Semakin hari, penyakit yang dia idap semakin parah adanya. Apa lagi penyakit Niken sudah masuk stadium akhir. Dokter spesialis organ hati yang pernah ditemui Niken pernah berkata bahwa penyakit Niken semakin parah jika tidak segera di lakukan operasi. Namun Niken tidak mau operasi. Sebab, ia tak ingin jika orang tuanya, kakak, teman-temannya mengetahui kalau dirinya sedang mengidap penyakit mematikan. Niken tak ingin mereka semua khawatir.

Gadis itu hanya bisa meminum obat-obatan yang hanya bisa mengurangi rasa sakitnya sesaat. Entah sampai kapan ia bertahan seperti ini.

Di liriknya ponsel itu yang sedang bergetar, menandakan ada telepon yang masuk. Niken meletakkan obat-obatan yang ia pegang tadi ke meja, tanpa melihat nama orang yang meneleponnya, ia pun langsung menerima telepon itu.

"Hallo?"

"Iya, hallo.. Niken, lo jadi kan mau ketemu sama nyokap dan bokap gue?" Suara yang sangat tak asing di telinga Niken.

"Oh, Leo. Iya, jadi dong... kapan?" Sahut Niken tersenyum tipis.

"Hari ini, nanti gue jemput ya, mumpung hari ini tanggal merah. Jadi lo bisa makan siang di rumah gue juga," Kata Leo yang sangat bersamangat mempertemukan gadis yang di cintainya dengan kedua orang tua nya.

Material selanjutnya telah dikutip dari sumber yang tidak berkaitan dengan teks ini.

-- pv_equiv track=rewrite | github.com/giffel99/metabolism_prediction | src/data_analysis/data_analysis.py | curate_metxbiodb_for_enzyme_analysis
-- ===== SOURCE A (Python) =====
-- def curate_metxbiodb_for_enzyme_analysis(enzymes):
--     enzymes = ["CYP" if ("cyp" in enzyme) else enzyme for enzyme in enzymes]
--     enzymes = ["NAT" if ("nat" in enzyme) else enzyme for enzyme in enzymes]
--     enzymes = ["UGT" if ("ugt" in enzyme) else enzyme for enzyme in enzymes]
--     enzymes = ["GST" if ("gst" in enzyme) else enzyme for enzyme in enzymes]
--     enzymes = ["UDP" if ("udp" in enzyme) else enzyme for enzyme in enzymes]
--     enzymes = ["SULT" if ("sult" in enzyme) else enzyme for enzyme in enzymes]
--     enzymes = ["COMT" if ("comt" in enzyme) else enzyme for enzyme in enzymes]
--     return enzymes
-- ===== SOURCE B (Python) =====
-- # One pass over the list driven by an ordered (substring, replacement) table; first match wins.
-- _RULES = [("cyp", "CYP"), ("nat", "NAT"), ("ugt", "UGT"), ("gst", "GST"),
--           ("udp", "UDP"), ("sult", "SULT"), ("comt", "COMT")]
--
-- def _normalize(enzyme):
--     for sub, rep in _RULES:
--         if sub in enzyme:
--             return rep
--     return enzyme
--
-- def curate_metxbiodb_for_enzyme_analysis(enzymes):
--     return [_normalize(e) for e in enzymes]
-- ===== Notes on version B (the rewrite author's own statement) =====
-- stated objective: simpler
-- what changed: Replaced seven successive whole-list rebuild passes (one per enzyme family) with a single pass over the list driven by an ordered (substring, replacement) table with first-match-wins lookup.
import Mathlib
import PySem

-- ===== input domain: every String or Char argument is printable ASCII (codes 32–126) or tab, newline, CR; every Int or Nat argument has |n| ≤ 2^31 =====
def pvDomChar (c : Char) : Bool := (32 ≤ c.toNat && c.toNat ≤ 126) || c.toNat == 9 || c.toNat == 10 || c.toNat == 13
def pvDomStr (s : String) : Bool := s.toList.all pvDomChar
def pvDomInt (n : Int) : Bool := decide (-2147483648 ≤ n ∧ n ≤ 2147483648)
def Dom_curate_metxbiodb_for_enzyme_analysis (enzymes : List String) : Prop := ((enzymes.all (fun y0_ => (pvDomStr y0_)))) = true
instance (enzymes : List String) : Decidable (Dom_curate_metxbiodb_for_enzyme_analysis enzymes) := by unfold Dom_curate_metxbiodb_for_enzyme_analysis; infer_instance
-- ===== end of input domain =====

-- B replaces A's seven successive whole-list passes with one pass driven by an ordered
-- (substring, replacement) table, first match wins (objective: simpler).


-- ===== PORT A =====
-- Seven list comprehensions, each rebuilding the whole list, exactly as in the Python.
def curate_metxbiodb_for_enzyme_analysis (enzymes : List String) : List String :=
  let e1 := enzymes.map (fun e => if PySem.Str.isIn "cyp" e then "CYP" else e)
  let e2 := e1.map (fun e => if PySem.Str.isIn "nat" e then "NAT" else e)
  let e3 := e2.map (fun e => if PySem.Str.isIn "ugt" e then "UGT" else e)
  let e4 := e3.map (fun e => if PySem.Str.isIn "gst" e then "GST" else e)
  let e5 := e4.map (fun e => if PySem.Str.isIn "udp" e then "UDP" else e)
  let e6 := e5.map (fun e => if PySem.Str.isIn "sult" e then "SULT" else e)
  let e7 := e6.map (fun e => if PySem.Str.isIn "comt" e then "COMT" else e)
  e7

-- ===== PORT B =====
def pvRules : List (String × String) :=
  [("cyp", "CYP"), ("nat", "NAT"), ("ugt", "UGT"), ("gst", "GST"),
   ("udp", "UDP"), ("sult", "SULT"), ("comt", "COMT")]

def pvNormalize (enzyme : String) : String :=
  match pvRules.find? (fun r => PySem.Str.isIn r.1 enzyme) with
  | some r => r.2
  | none => enzyme

def curate_metxbiodb_for_enzyme_analysis_alt (enzymes : List String) : List String :=
  enzymes.map pvNormalize

-- ===== PRECONDITION & SPEC =====
def Spec_curate_metxbiodb_for_enzyme_analysis (enzymes : List String) (out : List String) : Prop := out = curate_metxbiodb_for_enzyme_analysis_alt enzymes
instance (enzymes : List String) (out : List String) : Decidable (Spec_curate_metxbiodb_for_enzyme_analysis enzymes out) := by unfold Spec_curate_metxbiodb_for_enzyme_analysis; infer_instance

-- ===== CLAIM (what is proved, stated in full; the proofs are below) =====
def Claim_equal_curate_metxbiodb_for_enzyme_analysis : Prop := ∀ (enzymes : List String), Dom_curate_metxbiodb_for_enzyme_analysis enzymes → Spec_curate_metxbiodb_for_enzyme_analysis enzymes (curate_metxbiodb_for_enzyme_analysis enzymes)

-- ===== LEMMAS AND PROOFS =====

-- one stage of A's pipeline, per element (proof-only helper)
def pvStage (sub rep e : String) : String := if PySem.Str.isIn sub e then rep else e

-- Pointwise: A's seven stages chained on one string equal B's first-match lookup.
-- Once a stage fires the element is an uppercase literal no later lowercase pattern occurs in.
theorem pvPointwise (s : String) :
    pvStage "comt" "COMT" (pvStage "sult" "SULT" (pvStage "udp" "UDP" (pvStage "gst" "GST"
      (pvStage "ugt" "UGT" (pvStage "nat" "NAT" (pvStage "cyp" "CYP" s)))))) = pvNormalize s := by
  unfold pvStage pvNormalize pvRules
  by_cases h1 : PySem.Str.isIn "cyp" s = true
  · simp only [h1, List.find?, if_true]; rfl
  · simp only [Bool.not_eq_true] at h1
    by_cases h2 : PySem.Str.isIn "nat" s = true
    · simp only [h1, h2, List.find?, if_true, Bool.false_eq_true, if_false]; rfl
    · simp only [Bool.not_eq_true] at h2
      by_cases h3 : PySem.Str.isIn "ugt" s = true
      · simp only [h1, h2, h3, List.find?, if_true, Bool.false_eq_true, if_false]; rfl
      · simp only [Bool.not_eq_true] at h3
        by_cases h4 : PySem.Str.isIn "gst" s = true
        · simp only [h1, h2, h3, h4, List.find?, if_true, Bool.false_eq_true, if_false]; rfl
        · simp only [Bool.not_eq_true] at h4
          by_cases h5 : PySem.Str.isIn "udp" s = true
          · simp only [h1, h2, h3, h4, h5, List.find?, if_true, Bool.false_eq_true, if_false]; rfl
          · simp only [Bool.not_eq_true] at h5
            by_cases h6 : PySem.Str.isIn "sult" s = true
            · simp only [h1, h2, h3, h4, h5, h6, List.find?, if_true, Bool.false_eq_true, if_false]; rfl
            · simp only [Bool.not_eq_true] at h6
              by_cases h7 : PySem.Str.isIn "comt" s = true
              · simp only [h1, h2, h3, h4, h5, h6, h7, List.find?, if_true, Bool.false_eq_true, if_false]
              · simp only [Bool.not_eq_true] at h7
                simp only [h1, h2, h3, h4, h5, h6, h7, List.find?, Bool.false_eq_true, if_false]

-- ===== VERDICT (by name: the statement is the Claim_ definition above) =====
theorem curate_metxbiodb_for_enzyme_analysis_spec : Claim_equal_curate_metxbiodb_for_enzyme_analysis := by
  intro enzymes hd
  clear hd
  show curate_metxbiodb_for_enzyme_analysis enzymes = curate_metxbiodb_for_enzyme_analysis_alt enzymes
  induction enzymes with
  | nil => rfl
  | cons x xs ih =>
    show (pvStage "comt" "COMT" (pvStage "sult" "SULT" (pvStage "udp" "UDP" (pvStage "gst" "GST"
        (pvStage "ugt" "UGT" (pvStage "nat" "NAT" (pvStage "cyp" "CYP" x)))))))
        :: curate_metxbiodb_for_enzyme_analysis xs
      = pvNormalize x :: curate_metxbiodb_for_enzyme_analysis_alt xs
    rw [pvPointwise x, ih]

"Oke, siap.." Balas Niken.

"Oke. Jam sebelas gue bakal sampai di depan pintu rumah lo, Wait for me."

"I wait. Bye.." Tanpa menunggu sahutan Leo, Niken langsung mematikan sambungan teleponnya. Gadis itu tiba-tiba saja senyum membayangkan wajah Leo. Mungkin Niken kini sudah mulai menyukai Leo.

"Gak tau kenapa, setelah dengar suara Leo, gue jadi kangen sama dia. Ah, apaan sih gue, ya kali gue bucin sama Leo, ahahaha.. dah lah," Lontar Niken lalu beranjak dari sofa hendak bersiap-siap.

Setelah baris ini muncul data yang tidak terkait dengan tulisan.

-- ===== VERDICT (by name: the statement is the Claim_ definition above) =====
theorem adaptor_combs_spec : Claim_equal_adaptor_combs := by
  intro adaptors _
  unfold Spec_adaptor_combs adaptor_combs adaptor_combs_alt
  dsimp only
  set s := PySem.List.sorted ((adaptors ++ [0]) ++ [((PySem.List.max? (adaptors ++ [0]) (fun y => y)).getD 0) + 3]) (fun y => y) false with hs
  have hpw : s.Pairwise (· ≤ ·) := by
    simpa using PySem.List.sorted_pairwise ((adaptors ++ [0]) ++ [((PySem.List.max? (adaptors ++ [0]) (fun y => y)).getD 0) + 3]) (fun y => y)
  have hlt : (pvSD s).Pairwise (· < ·) := pvSD_pairwise_lt s hpw
  -- A's side: the diffs list is the adjacent-difference list, and its counts survive dedup
  rw [diffs_eq_zip s]
  have hA3 : ((s.zip s.tail).map (fun ab => ab.2 - ab.1)).count 3 = pvAdjCount 3 (pvSD s) :=
    pvAdjCount_pvSD 3 (by norm_num) s hpw
  have hA1 : ((s.zip s.tail).map (fun ab => ab.2 - ab.1)).count 1 = pvAdjCount 1 (pvSD s) :=
    pvAdjCount_pvSD 1 (by norm_num) s hpw
  -- B's side: the set is a permutation of pvSD s, and contains-tests are membership in s
  have hnd : (pvSD s).Nodup := hlt.imp (fun h => ne_of_lt h)
  have hperm : (PySem.Set.ofList s).Perm (pvSD s) :=
    (List.perm_ext_iff_of_nodup (PySem.Set.nodup_ofList s) hnd).mpr
      (fun x => by rw [PySem.Set.mem_ofList, pvSD_mem])
  have hcont : ∀ x : Int, PySem.Set.contains (PySem.Set.ofList s) x = decide (x ∈ pvSD s) := by
    intro x
    by_cases hx : x ∈ pvSD s
    · simp [hx, PySem.Set.mem_ofList, (pvSD_mem s x).mp hx]
    · have hns : ¬ x ∈ s := fun hm => hx ((pvSD_mem s x).mpr hm)
      simp only [hx, decide_false]
      rw [← Bool.not_eq_true, PySem.Set.contains_iff, PySem.Set.mem_ofList]
      exact hns
  have hB1 : List.countP (fun v => PySem.Set.contains (PySem.Set.ofList s) (v - 1)) (PySem.Set.ofList s)
      = List.countP (fun v => decide ((v - 1) ∈ pvSD s)) (pvSD s) := by
    rw [hperm.countP_eq]
    exact List.countP_congr (fun v _ => by rw [hcont])
  have hB3 : List.countP (fun v => PySem.Set.contains (PySem.Set.ofList s) (v - 3)
        && !PySem.Set.contains (PySem.Set.ofList s) (v - 2)
        && !PySem.Set.contains (PySem.Set.ofList s) (v - 1)) (PySem.Set.ofList s)
      = List.countP (fun v => decide ((v - 3) ∈ pvSD s) && !decide ((v - 2) ∈ pvSD s)
        && !decide ((v - 1) ∈ pvSD s)) (pvSD s) := by
    rw [hperm.countP_eq]
    exact List.countP_congr (fun v _ => by rw [hcont, hcont, hcont])
  rw [hA3, hA1, hB3, hB1, pvCount_one (pvSD s) hlt, pvCount_three (pvSD s) hlt]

Di sisi lain, ada Leo yang sedang tersenyum lebar sambil berjalan menuruni anak tangga menuju dapur. Saat di dapur, Leo melihat ada Nasya yang sedang memasak di sana. Leo mendatangi Nasya, "Morning Mah, ngapain?" Tanya Leo lalu duduk di meja dapur di persis di samping Nasya. Sedangkan Nasya hanya sibuk memotong beberapa bawang.

"Morning Dear... Biasalah, Mamah mau masak." Sahut Nasya tanpa melirik ke arah Leo.

"Mamah nggak ada kasus hari ini yang harus di selesai in?" Tanya Leo pada Nasya. Jelas karena Nasya kini sedang bekerja menjadi seorang pengacara.

"Syukur nggak ada, soalnya dari kemarin, ada dua kasus dalam satu hari Mamah harus selesaikan. Cukup capek.. hehehehe," Sahut Nasya menoleh ke wajah Leo. Leo menghela napas berat.

"Kenapa juga Mamah lebih mau jadi pengacara? Coba aja Mamah kerja di kantor Papah, jadi sekretaris Papah, kan Mamah jadi nggak terlalu ke cape an. Kalo di kantor Papah, Mamah bisa kerja dengan santai. Jelas kan kantor itu juga punya Papah. Jadi Mamah bisa santai aja kerjanya," Ujar Leo membuat Nasya mendegus kasar.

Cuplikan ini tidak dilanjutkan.